set_option maxHeartbeats 2000000 in
-- The loop invariant: running A's loop from a state S = o ∪ marker(r) produces the state
-- o ∪ newly collected rank-0 languages ∪ marker(max of r and the ranks seen).
theorem loop_invariant (row_dict : List (String × String)) (ks : List String)
    (S o : PySem.Set String) (r : Nat)
    (hS : S.Nodup) (ho : o.Nodup) (hr : r ≤ 2)
    (hoB : "Basic" ∉ o) (hoU : "Basic (Understand only)" ∉ o)
    (hmem : ∀ x, x ∈ S ↔ x ∈ o ∨ (x = "Basic (Understand only)" ∧ r = 2)
        ∨ (x = "Basic" ∧ r = 1)) :
    (ks.foldl (stepA row_dict) S).Nodup ∧
    (∀ x, x ∈ ks.foldl (stepA row_dict) S ↔
      (x ∈ o ∨ x ∈ ((ks.map (langOf row_dict)).filter (fun v => !(v == "") && basicRank v == 0)))
      ∨ (x = "Basic (Understand only)"
          ∧ (((ks.map (langOf row_dict)).filter (fun v => !(v == ""))).map basicRank).foldl Nat.max r = 2)
      ∨ (x = "Basic"
          ∧ (((ks.map (langOf row_dict)).filter (fun v => !(v == ""))).map basicRank).foldl Nat.max r = 1)) := by
  induction ks generalizing S o r with
  | nil =>
    refine ⟨hS, fun x => ?_⟩
    simp only [List.map_nil, List.filter_nil, List.foldl_nil, List.not_mem_nil, or_false]
    exact hmem x
  | cons k ks ih =>
    simp only [List.foldl_cons, List.map_cons]
    by_cases he : (langOf row_dict k == "") = true
    · rw [stepA_empty _ _ _ he]
      simp only [List.filter_cons, he, Bool.false_and, Bool.not_true, Bool.false_eq_true,
        if_false]
      exact ih S o r hS ho hr hoB hoU hmem
    · rw [Bool.not_eq_true] at he
      rcases basicRank_cases (langOf row_dict k) with hv | hv | hv
      · -- ordinary language: collected into o
        rw [stepA_other _ _ _ he hv]
        obtain ⟨hlb, hlu⟩ := other_ne_basic _ hv
        have := ih (PySem.Set.add S (langOf row_dict k)) (PySem.Set.add o (langOf row_dict k)) r
          (PySem.Set.nodup_add _ _ hS) (PySem.Set.nodup_add _ _ ho) hr
          (by rw [PySem.Set.mem_add]; rintro (h | h); exact hoB h; exact hlb h.symm)
          (by rw [PySem.Set.mem_add]; rintro (h | h); exact hoU h; exact hlu h.symm)
          (by intro x
              rw [PySem.Set.mem_add, PySem.Set.mem_add, hmem x]
              constructor <;>
                (rintro ((h | h) | h)
                 exacts [Or.inl (Or.inl h), Or.inr h, Or.inl (Or.inr h)]))
        refine ⟨this.1, fun x => ?_⟩
        rw [(this.2 x)]
        simp only [List.filter_cons, he, hv, PySem.Set.mem_add, Bool.not_false, Bool.true_and,
          beq_self_eq_true, if_true, List.mem_cons, List.map_cons, List.foldl_cons]
        have hmr : Nat.max r 0 = r := Nat.max_eq_left (Nat.zero_le r)
        rw [hmr]
        constructor
        · rintro (((h | h) | h) | h)
          exacts [Or.inl (Or.inl h), Or.inl (Or.inr (Or.inl h)),
            Or.inl (Or.inr (Or.inr h)), Or.inr h]
        · rintro ((h | (h | h)) | h)
          exacts [Or.inl (Or.inl (Or.inl h)), Or.inl (Or.inl (Or.inr h)),
            Or.inl (Or.inr h), Or.inr h]
      · -- plain Basic: r becomes max r 1
        rw [stepA_plain _ _ _ he hv]
        have hBU : ("Basic (Understand only)" ∈ S) ↔ r = 2 := by
          rw [hmem "Basic (Understand only)"]; simp [hoU]
        by_cases h2 : r = 2
        · subst h2
          have hc : PySem.Set.contains S "Basic (Understand only)" = true := by
            simpa [PySem.Set.contains_iff] using hBU.mpr rfl
          rw [hc]
          simp only [Bool.not_true, Bool.false_eq_true, if_false]
          have := ih S o (Nat.max 2 1) hS ho (by decide) hoB hoU
            (by intro x; rw [hmem x]; simp)
          refine ⟨this.1, fun x => ?_⟩
          rw [this.2 x]
          simp [he, hv, List.map_cons, List.foldl_cons]
        · have hc : PySem.Set.contains S "Basic (Understand only)" = false := by
            simp only [Bool.eq_false_iff, ne_eq, PySem.Set.contains_iff]
            intro hcc; exact h2 (hBU.mp hcc)
          rw [hc]
          simp only [Bool.not_false, if_true]
          have hmax : Nat.max r 1 = 1 := Nat.max_eq_right (by omega)
          have := ih (PySem.Set.add S "Basic") o (Nat.max r 1)
            (PySem.Set.nodup_add _ _ hS) ho (by rw [hmax]; decide) hoB hoU
            (by intro x
                rw [PySem.Set.mem_add, hmem x, hmax]
                constructor
                · rintro ((h | ⟨rfl, h⟩ | ⟨rfl, _⟩) | rfl)
                  · exact Or.inl h
                  · exact absurd h h2
                  · exact Or.inr (Or.inr ⟨rfl, rfl⟩)
                  · exact Or.inr (Or.inr ⟨rfl, rfl⟩)
                · rintro (h | ⟨rfl, h⟩ | ⟨rfl, _⟩)
                  · exact Or.inl (Or.inl h)
                  · exact absurd h (by decide)
                  · exact Or.inr rfl)
          refine ⟨this.1, fun x => ?_⟩
          rw [this.2 x]
          simp [he, hv, List.map_cons, List.foldl_cons]
      · -- understand-variant: r becomes max r 2 = 2
        rw [stepA_variant _ _ _ he hv]
        have hmax : Nat.max r 2 = 2 := Nat.max_eq_right hr
        have hndS' : (PySem.Set.add (if PySem.Set.contains S "Basic"
            then PySem.Set.discard S "Basic" else S) "Basic (Understand only)").Nodup := by
          split_ifs with hc
          · exact PySem.Set.nodup_add _ _ (PySem.Set.nodup_discard _ _ hS)
          · exact PySem.Set.nodup_add _ _ hS
        have hmemS0 : ∀ x, x ∈ PySem.Set.add (if PySem.Set.contains S "Basic"
            then PySem.Set.discard S "Basic" else S) "Basic (Understand only)" ↔
            x ∈ o ∨ x = "Basic (Understand only)" := by
          intro x
          have hxo : x ∈ o → x ≠ "Basic" := fun hxo hxe => hoB (hxe ▸ hxo)
          split_ifs with hc
          · rw [PySem.Set.mem_add, PySem.Set.mem_discard]
            constructor
            · rintro (⟨hxS, hxne⟩ | rfl)
              · rcases (hmem x).mp hxS with h | ⟨rfl, _⟩ | ⟨rfl, _⟩
                · exact Or.inl h
                · exact Or.inr rfl
                · exact absurd rfl hxne
              · exact Or.inr rfl
            · rintro (h | rfl)
              · exact Or.inl ⟨(hmem x).mpr (Or.inl h), hxo h⟩
              · exact Or.inr rfl
          · have hBS : "Basic" ∉ S := by
              intro hmemB
              exact hc ((PySem.Set.contains_iff S "Basic").mpr hmemB)
            rw [PySem.Set.mem_add]
            constructor
            · rintro (hxS | rfl)
              · rcases (hmem x).mp hxS with h | ⟨rfl, _⟩ | ⟨rfl, _⟩
                · exact Or.inl h
                · exact Or.inr rfl
                · exact absurd hxS hBS
              · exact Or.inr rfl
            · rintro (h | rfl)
              · exact Or.inl ((hmem x).mpr (Or.inl h))
              · exact Or.inr rfl
        have := ih _ o (Nat.max r 2) hndS' ho (by rw [hmax]) hoB hoU
          (by intro x; rw [hmemS0 x, hmax]; simp)
        refine ⟨this.1, fun x => ?_⟩
        rw [this.2 x]
        simp [he, hv, List.map_cons, List.foldl_cons]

TASK STATEMENT: In full and without alteration, reproduce the records above.

RESULT OF THE EXERCISE:
set_option maxHeartbeats 2000000 in
-- The loop invariant: running A's loop from a state S = o ∪ marker(r) produces the state
-- o ∪ newly collected rank-0 languages ∪ marker(max of r and the ranks seen).
theorem loop_invariant (row_dict : List (String × String)) (ks : List String)
    (S o : PySem.Set String) (r : Nat)
    (hS : S.Nodup) (ho : o.Nodup) (hr : r ≤ 2)
    (hoB : "Basic" ∉ o) (hoU : "Basic (Understand only)" ∉ o)
    (hmem : ∀ x, x ∈ S ↔ x ∈ o ∨ (x = "Basic (Understand only)" ∧ r = 2)
        ∨ (x = "Basic" ∧ r = 1)) :
    (ks.foldl (stepA row_dict) S).Nodup ∧
    (∀ x, x ∈ ks.foldl (stepA row_dict) S ↔
      (x ∈ o ∨ x ∈ ((ks.map (langOf row_dict)).filter (fun v => !(v == "") && basicRank v == 0)))
      ∨ (x = "Basic (Understand only)"
          ∧ (((ks.map (langOf row_dict)).filter (fun v => !(v == ""))).map basicRank).foldl Nat.max r = 2)
      ∨ (x = "Basic"
          ∧ (((ks.map (langOf row_dict)).filter (fun v => !(v == ""))).map basicRank).foldl Nat.max r = 1)) := by
  induction ks generalizing S o r with
  | nil =>
    refine ⟨hS, fun x => ?_⟩
    simp only [List.map_nil, List.filter_nil, List.foldl_nil, List.not_mem_nil, or_false]
    exact hmem x
  | cons k ks ih =>
    simp only [List.foldl_cons, List.map_cons]
    by_cases he : (langOf row_dict k == "") = true
    · rw [stepA_empty _ _ _ he]
      simp only [List.filter_cons, he, Bool.false_and, Bool.not_true, Bool.false_eq_true,
        if_false]
      exact ih S o r hS ho hr hoB hoU hmem
    · rw [Bool.not_eq_true] at he
      rcases basicRank_cases (langOf row_dict k) with hv | hv | hv
      · -- ordinary language: collected into o
        rw [stepA_other _ _ _ he hv]
        obtain ⟨hlb, hlu⟩ := other_ne_basic _ hv
        have := ih (PySem.Set.add S (langOf row_dict k)) (PySem.Set.add o (langOf row_dict k)) r
          (PySem.Set.nodup_add _ _ hS) (PySem.Set.nodup_add _ _ ho) hr
          (by rw [PySem.Set.mem_add]; rintro (h | h); exact hoB h; exact hlb h.symm)
          (by rw [PySem.Set.mem_add]; rintro (h | h); exact hoU h; exact hlu h.symm)
          (by intro x
              rw [PySem.Set.mem_add, PySem.Set.mem_add, hmem x]
              constructor <;>
                (rintro ((h | h) | h)
                 exacts [Or.inl (Or.inl h), Or.inr h, Or.inl (Or.inr h)]))
        refine ⟨this.1, fun x => ?_⟩
        rw [(this.2 x)]
        simp only [List.filter_cons, he, hv, PySem.Set.mem_add, Bool.not_false, Bool.true_and,
          beq_self_eq_true, if_true, List.mem_cons, List.map_cons, List.foldl_cons]
        have hmr : Nat.max r 0 = r := Nat.max_eq_left (Nat.zero_le r)
        rw [hmr]
        constructor
        · rintro (((h | h) | h) | h)
          exacts [Or.inl (Or.inl h), Or.inl (Or.inr (Or.inl h)),
            Or.inl (Or.inr (Or.inr h)), Or.inr h]
        · rintro ((h | (h | h)) | h)
          exacts [Or.inl (Or.inl (Or.inl h)), Or.inl (Or.inl (Or.inr h)),
            Or.inl (Or.inr h), Or.inr h]
      · -- plain Basic: r becomes max r 1
        rw [stepA_plain _ _ _ he hv]
        have hBU : ("Basic (Understand only)" ∈ S) ↔ r = 2 := by
          rw [hmem "Basic (Understand only)"]; simp [hoU]
        by_cases h2 : r = 2
        · subst h2
          have hc : PySem.Set.contains S "Basic (Understand only)" = true := by
            simpa [PySem.Set.contains_iff] using hBU.mpr rfl
          rw [hc]
          simp only [Bool.not_true, Bool.false_eq_true, if_false]
          have := ih S o (Nat.max 2 1) hS ho (by decide) hoB hoU
            (by intro x; rw [hmem x]; simp)
          refine ⟨this.1, fun x => ?_⟩
          rw [this.2 x]
          simp [he, hv, List.map_cons, List.foldl_cons]
        · have hc : PySem.Set.contains S "Basic (Understand only)" = false := by
            simp only [Bool.eq_false_iff, ne_eq, PySem.Set.contains_iff]
            intro hcc; exact h2 (hBU.mp hcc)
          rw [hc]
          simp only [Bool.not_false, if_true]
          have hmax : Nat.max r 1 = 1 := Nat.max_eq_right (by omega)
          have := ih (PySem.Set.add S "Basic") o (Nat.max r 1)
            (PySem.Set.nodup_add _ _ hS) ho (by rw [hmax]; decide) hoB hoU
            (by intro x
                rw [PySem.Set.mem_add, hmem x, hmax]
                constructor
                · rintro ((h | ⟨rfl, h⟩ | ⟨rfl, _⟩) | rfl)
                  · exact Or.inl h
                  · exact absurd h h2
                  · exact Or.inr (Or.inr ⟨rfl, rfl⟩)
                  · exact Or.inr (Or.inr ⟨rfl, rfl⟩)
                · rintro (h | ⟨rfl, h⟩ | ⟨rfl, _⟩)
                  · exact Or.inl (Or.inl h)
                  · exact absurd h (by decide)
                  · exact Or.inr rfl)
          refine ⟨this.1, fun x => ?_⟩
          rw [this.2 x]
          simp [he, hv, List.map_cons, List.foldl_cons]
      · -- understand-variant: r becomes max r 2 = 2
        rw [stepA_variant _ _ _ he hv]
        have hmax : Nat.max r 2 = 2 := Nat.max_eq_right hr
        have hndS' : (PySem.Set.add (if PySem.Set.contains S "Basic"
            then PySem.Set.discard S "Basic" else S) "Basic (Understand only)").Nodup := by
          split_ifs with hc
          · exact PySem.Set.nodup_add _ _ (PySem.Set.nodup_discard _ _ hS)
          · exact PySem.Set.nodup_add _ _ hS
        have hmemS0 : ∀ x, x ∈ PySem.Set.add (if PySem.Set.contains S "Basic"
            then PySem.Set.discard S "Basic" else S) "Basic (Understand only)" ↔
            x ∈ o ∨ x = "Basic (Understand only)" := by
          intro x
          have hxo : x ∈ o → x ≠ "Basic" := fun hxo hxe => hoB (hxe ▸ hxo)
          split_ifs with hc
          · rw [PySem.Set.mem_add, PySem.Set.mem_discard]
            constructor
            · rintro (⟨hxS, hxne⟩ | rfl)
              · rcases (hmem x).mp hxS with h | ⟨rfl, _⟩ | ⟨rfl, _⟩
                · exact Or.inl h
                · exact Or.inr rfl
                · exact absurd rfl hxne
              · exact Or.inr rfl
            · rintro (h | rfl)
              · exact Or.inl ⟨(hmem x).mpr (Or.inl h), hxo h⟩
              · exact Or.inr rfl
          · have hBS : "Basic" ∉ S := by
              intro hmemB
              exact hc ((PySem.Set.contains_iff S "Basic").mpr hmemB)
            rw [PySem.Set.mem_add]
            constructor
            · rintro (hxS | rfl)
              · rcases (hmem x).mp hxS with h | ⟨rfl, _⟩ | ⟨rfl, _⟩
                · exact Or.inl h
                · exact Or.inr rfl
                · exact absurd hxS hBS
              · exact Or.inr rfl
            · rintro (h | rfl)
              · exact Or.inl ((hmem x).mpr (Or.inl h))
              · exact Or.inr rfl
        have := ih _ o (Nat.max r 2) hndS' ho (by rw [hmax]) hoB hoU
          (by intro x; rw [hmemS0 x, hmax]; simp)
        refine ⟨this.1, fun x => ?_⟩
        rw [this.2 x]
        simp [he, hv, List.map_cons, List.foldl_cons]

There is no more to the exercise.